[Exercise] Each entry must be output once more without any change.

(Stored data)
-- ===== VERDICT (by name: the statement is the Claim_ definition above) =====
theorem generate_cluster_labels_py_spec : Claim_equal_generate_cluster_labels_py := by
  intro pages cluster_labels _hdom _hpre
  unfold Spec_generate_cluster_labels_py
  simp only [generate_cluster_labels_py, generate_cluster_labels_py_alt]
  rw [foldl_skip]
  have hSnodup : ((PySem.Set.ofList cluster_labels).filter (fun c => !(c == -1))).Nodup :=
    (PySem.Set.nodup_ofList _).filter _
  rw [PySem.Dict.items_foldl_insert_fresh _ (fun a => a) _ PySem.Dict.empty
      (by intro a _; simp) (by simpa using hSnodup)]
  have hB := alt_invariant pages (PySem.List.enumerate cluster_labels)
  rw [hB]
  have h2 : (List.map (fun (q : Int × Nat) => q.1)
      (List.map (fun c => (c, pvMin pages (PySem.List.enumerate cluster_labels) c))
        (List.filter (fun c => !(c == -1))
          (PySem.Set.ofList (List.map (fun (p : Int × Int) => p.2) (PySem.List.enumerate cluster_labels)))))).Nodup := by
    rw [List.map_map]
    simp only [Function.comp_def]
    rw [PySem.List.map_snd_enumerate]
    simpa using hSnodup
  rw [PySem.Dict.items_foldl_insert_fresh
      (List.map (fun c => (c, pvMin pages (PySem.List.enumerate cluster_labels) c))
        (List.filter (fun c => !(c == -1))
          (PySem.Set.ofList (List.map (fun (p : Int × Int) => p.2) (PySem.List.enumerate cluster_labels)))))
      (fun q => q.1)
      (fun q => if q.2 < pvRules.length then (List.map (fun x => x.2) pvRules).getD q.2 "General Notes" else "General Notes")
      PySem.Dict.empty
      (by intro a _; simp) h2]
  rw [List.map_map, PySem.List.map_snd_enumerate]
  simp only [Function.comp_def]
  apply List.map_congr_left
  intro c hcS
  rw [firstLabel_eq, List.foldl_map]
  rfl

[Answer space]
-- ===== VERDICT (by name: the statement is the Claim_ definition above) =====
theorem generate_cluster_labels_py_spec : Claim_equal_generate_cluster_labels_py := by
  intro pages cluster_labels _hdom _hpre
  unfold Spec_generate_cluster_labels_py
  simp only [generate_cluster_labels_py, generate_cluster_labels_py_alt]
  rw [foldl_skip]
  have hSnodup : ((PySem.Set.ofList cluster_labels).filter (fun c => !(c == -1))).Nodup :=
    (PySem.Set.nodup_ofList _).filter _
  rw [PySem.Dict.items_foldl_insert_fresh _ (fun a => a) _ PySem.Dict.empty
      (by intro a _; simp) (by simpa using hSnodup)]
  have hB := alt_invariant pages (PySem.List.enumerate cluster_labels)
  rw [hB]
  have h2 : (List.map (fun (q : Int × Nat) => q.1)
      (List.map (fun c => (c, pvMin pages (PySem.List.enumerate cluster_labels) c))
        (List.filter (fun c => !(c == -1))
          (PySem.Set.ofList (List.map (fun (p : Int × Int) => p.2) (PySem.List.enumerate cluster_labels)))))).Nodup := by
    rw [List.map_map]
    simp only [Function.comp_def]
    rw [PySem.List.map_snd_enumerate]
    simpa using hSnodup
  rw [PySem.Dict.items_foldl_insert_fresh
      (List.map (fun c => (c, pvMin pages (PySem.List.enumerate cluster_labels) c))
        (List.filter (fun c => !(c == -1))
          (PySem.Set.ofList (List.map (fun (p : Int × Int) => p.2) (PySem.List.enumerate cluster_labels)))))
      (fun q => q.1)
      (fun q => if q.2 < pvRules.length then (List.map (fun x => x.2) pvRules).getD q.2 "General Notes" else "General Notes")
      PySem.Dict.empty
      (by intro a _; simp) h2]
  rw [List.map_map, PySem.List.map_snd_enumerate]
  simp only [Function.comp_def]
  apply List.map_congr_left
  intro c hcS
  rw [firstLabel_eq, List.foldl_map]
  rfl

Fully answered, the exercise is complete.